Portanto, a mastite tem um impacto também na qualidade do leite (menor teor de caseína) e consequentemente no rendimento industrial.
Como monitorar a caseína no leite ?
Há cerca de 5 anos seria praticamente inviável realizar a análise de caseína em grande escala considerando-se os métodos de análise disponíveis (demorados e de alto custo). Porém, com os avanços tecnológicos e novos equipamentos a análise tornou-se acessível às indústrias.
A mesma amostra já coletada para realizar as análises de gordura, proteína total, sólidos totais e ureia pode ser analisada num equipamento de infravermelho “FTIR” que também poderá fornecer o teor de caseína. No caso da Clínica do Leite – ESALQ/USP, a análise passou a ser disponibilizada em 2009 com a aquisição de um equipamento FTIR que foi devidamente calibrado e validado para a nova análise.

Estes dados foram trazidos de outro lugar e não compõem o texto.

-- pv_equiv track=rewrite | github.com/fufuzzz/note | Python基础/第02周_预习/第02周/day09/homework/Day09作业.py | fn
-- ===== SOURCE A (Python) =====
-- def fn(s):
--     q = 0
--     z = 0
--     k = 0
--     x = 0
--     for n in s:
--         if n.isnumeric():
--             q += 1
--         elif n.isalpha():
--             z += 1
--         elif n == ' ':
--             k += 1
--         else:
--             x += 1
--
--     return q, z, k, x
-- ===== SOURCE B (Python) =====
-- def fn(s):
--     q = sum(c.isnumeric() for c in s)
--     z = sum(c.isalpha() for c in s)
--     k = sum(c == ' ' for c in s)
--     return q, z, k, len(s) - q - z - k
-- ===== Notes on version B (the rewrite author's own statement) =====
-- stated objective: simpler
-- what changed: Replaces A's single stateful four-way if/elif/else loop with three independent one-category counting passes, deriving the fourth count as the closed-form remainder len(s) - q - z - k.
import Mathlib
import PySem

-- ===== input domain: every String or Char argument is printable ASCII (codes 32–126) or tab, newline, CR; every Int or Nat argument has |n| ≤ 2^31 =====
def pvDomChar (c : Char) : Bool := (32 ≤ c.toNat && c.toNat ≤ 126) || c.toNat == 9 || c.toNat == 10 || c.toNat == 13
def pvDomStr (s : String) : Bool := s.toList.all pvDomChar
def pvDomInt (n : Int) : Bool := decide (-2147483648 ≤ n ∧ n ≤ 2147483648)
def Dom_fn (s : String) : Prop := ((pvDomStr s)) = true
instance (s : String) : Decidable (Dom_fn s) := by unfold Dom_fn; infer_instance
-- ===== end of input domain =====

-- B replaces A's single four-way if/elif loop by three independent counting passes
-- plus a closed-form remainder len(s) - q - z - k for the 'others' bucket (objective: simpler).

-- ===== PORT A =====
-- c.isnumeric() ported as PySem.Chars.isdigit (exact on the ASCII domain Dom_fn).
def fn (s : String) : Int × Int × Int × Int :=
  s.toList.foldl
    (fun (acc : Int × Int × Int × Int) n =>
      if PySem.Chars.isdigit n then (acc.1 + 1, acc.2.1, acc.2.2.1, acc.2.2.2)
      else if PySem.Chars.isalpha n then (acc.1, acc.2.1 + 1, acc.2.2.1, acc.2.2.2)
      else if n == ' ' then (acc.1, acc.2.1, acc.2.2.1 + 1, acc.2.2.2)
      else (acc.1, acc.2.1, acc.2.2.1, acc.2.2.2 + 1))
    (0, 0, 0, 0)

-- ===== PORT B =====
-- each sum(...) of a 0/1 comprehension is the count of matching characters (countP)
def fn_alt (s : String) : Int × Int × Int × Int :=
  let q : Int := s.toList.countP PySem.Chars.isdigit
  let z : Int := s.toList.countP PySem.Chars.isalpha
  let k : Int := s.toList.countP (fun c => c == ' ')
  (q, z, k, PySem.Str.len s - q - z - k)

-- ===== PRECONDITION & SPEC =====
def Spec_fn (s : String) (out : Int × Int × Int × Int) : Prop := out = fn_alt s
instance (s : String) (out : Int × Int × Int × Int) : Decidable (Spec_fn s out) := by unfold Spec_fn; infer_instance

-- ===== CLAIM (what is proved, stated in full; the proofs are below) =====
def Claim_equal_fn : Prop := ∀ (s : String), Dom_fn s → Spec_fn s (fn s)

-- ===== LEMMAS AND PROOFS =====

lemma digit_not_alpha (c : Char) (h : PySem.Chars.isdigit c = true) :
    PySem.Chars.isalpha c = false := by
  have h0 : '0'.val.toNat = 48 := rfl
  have h9 : '9'.val.toNat = 57 := rfl
  have hA : 'A'.val.toNat = 65 := rfl
  have hZ : 'Z'.val.toNat = 90 := rfl
  have ha : 'a'.val.toNat = 97 := rfl
  have hz : 'z'.val.toNat = 122 := rfl
  simp only [PySem.Chars.isdigit, PySem.Chars.isalpha, PySem.Chars.isupper, PySem.Chars.islower,
    Bool.and_eq_true, Bool.or_eq_false_iff, Bool.and_eq_false_iff, decide_eq_true_eq,
    decide_eq_false_iff_not, not_le, Char.le_def, UInt32.le_iff_toNat_le] at *
  omega

lemma fn_loop (l : List Char) (q z k x : Int) :
    l.foldl
      (fun (acc : Int × Int × Int × Int) n =>
        if PySem.Chars.isdigit n then (acc.1 + 1, acc.2.1, acc.2.2.1, acc.2.2.2)
        else if PySem.Chars.isalpha n then (acc.1, acc.2.1 + 1, acc.2.2.1, acc.2.2.2)
        else if n == ' ' then (acc.1, acc.2.1, acc.2.2.1 + 1, acc.2.2.2)
        else (acc.1, acc.2.1, acc.2.2.1, acc.2.2.2 + 1))
      (q, z, k, x)
    = (q + l.countP PySem.Chars.isdigit,
       z + l.countP PySem.Chars.isalpha,
       k + l.countP (fun c => c == ' '),
       x + (l.length
            - l.countP PySem.Chars.isdigit
            - l.countP PySem.Chars.isalpha
            - l.countP (fun c => c == ' '))) := by
  induction l generalizing q z k x with
  | nil => simp
  | cons c t ih =>
    by_cases hd : PySem.Chars.isdigit c = true
    · have ha : PySem.Chars.isalpha c = false := digit_not_alpha c hd
      have hs : (c == ' ') = false := by
        cases hb : (c == ' ') with
        | false => rfl
        | true => exact absurd hd (by have := eq_of_beq hb; subst this; decide)
      simp only [List.foldl_cons, hd, if_true, ih, List.countP_cons, ha, hs,
        Bool.false_eq_true, if_false]
      refine Prod.ext ?_ (Prod.ext ?_ (Prod.ext ?_ ?_)) <;> (simp only [List.length_cons]; push_cast; ring)
    · by_cases ha : PySem.Chars.isalpha c = true
      · have hs : (c == ' ') = false := by
          cases hb : (c == ' ') with
          | false => rfl
          | true => exact absurd ha (by have := eq_of_beq hb; subst this; decide)
        simp only [List.foldl_cons, eq_false_of_ne_true hd, ha, if_true, ih,
          List.countP_cons, hs, Bool.false_eq_true, if_false]
        refine Prod.ext ?_ (Prod.ext ?_ (Prod.ext ?_ ?_)) <;> (simp only [List.length_cons]; push_cast; ring)
      · by_cases hs : (c == ' ') = true
        · simp only [List.foldl_cons, eq_false_of_ne_true hd, eq_false_of_ne_true ha, hs,
            if_true, ih, List.countP_cons, Bool.false_eq_true, if_false]
          refine Prod.ext ?_ (Prod.ext ?_ (Prod.ext ?_ ?_)) <;> (simp only [List.length_cons]; push_cast; ring)
        · simp only [List.foldl_cons, eq_false_of_ne_true hd, eq_false_of_ne_true ha,
            eq_false_of_ne_true hs, ih, List.countP_cons, Bool.false_eq_true, if_false]
          refine Prod.ext ?_ (Prod.ext ?_ (Prod.ext ?_ ?_)) <;> (simp only [List.length_cons]; push_cast; ring)

-- ===== VERDICT (by name: the statement is the Claim_ definition above) =====
theorem fn_spec : Claim_equal_fn := by
  intro s _
  unfold Spec_fn fn fn_alt
  rw [fn_loop]
  simp only [PySem.Str.len]
  refine Prod.ext ?_ (Prod.ext ?_ (Prod.ext ?_ ?_)) <;> (push_cast; ring)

A adesão das indústrias para a nova análise ainda é pequena, cerca de 20% das amostras são testadas também para caseína, mas é um cenário com forte tendência de mudança. A maioria das indústrias estava focada até então em problemas “básicos” como a redução da contagem bacteriana total.
Por outro lado, outras indústrias já iniciaram o monitoramento do teor de caseína há 2 anos e que provavelmente deverão adotá-la como critério de qualificação e de remuneração do produtor em breve, assim como é feito em outros países na Europa.
Com a análise de caseína (CAS), porcentagem da caseína (PCAS) e CCS é possível elaborar relatório de diagnóstico de situação estimando-se a perda na produção de queijo muçarela (Figura 2).
Figura 2. Relatório R401 de diagnóstico da qualidade da proteína total (Software LeiteStat).
Considerações finais
Neste artigo mostramos um dos exemplos de como a má qualidade do leite pode interferir na qualidade do derivados lácteos, usando o exemplo do rendimento industrial na produção de queijo. Existem inúmeros outros exemplos que se somados certamente podem representar o sucesso de uma indústria no mercado.
O acesso a novas análises permitem às indústrias aferir a importância da qualidade da matéria prima para o seu negócio, e consequentemente, repassar estes benefícios aos seus fornecedores de forma precisa.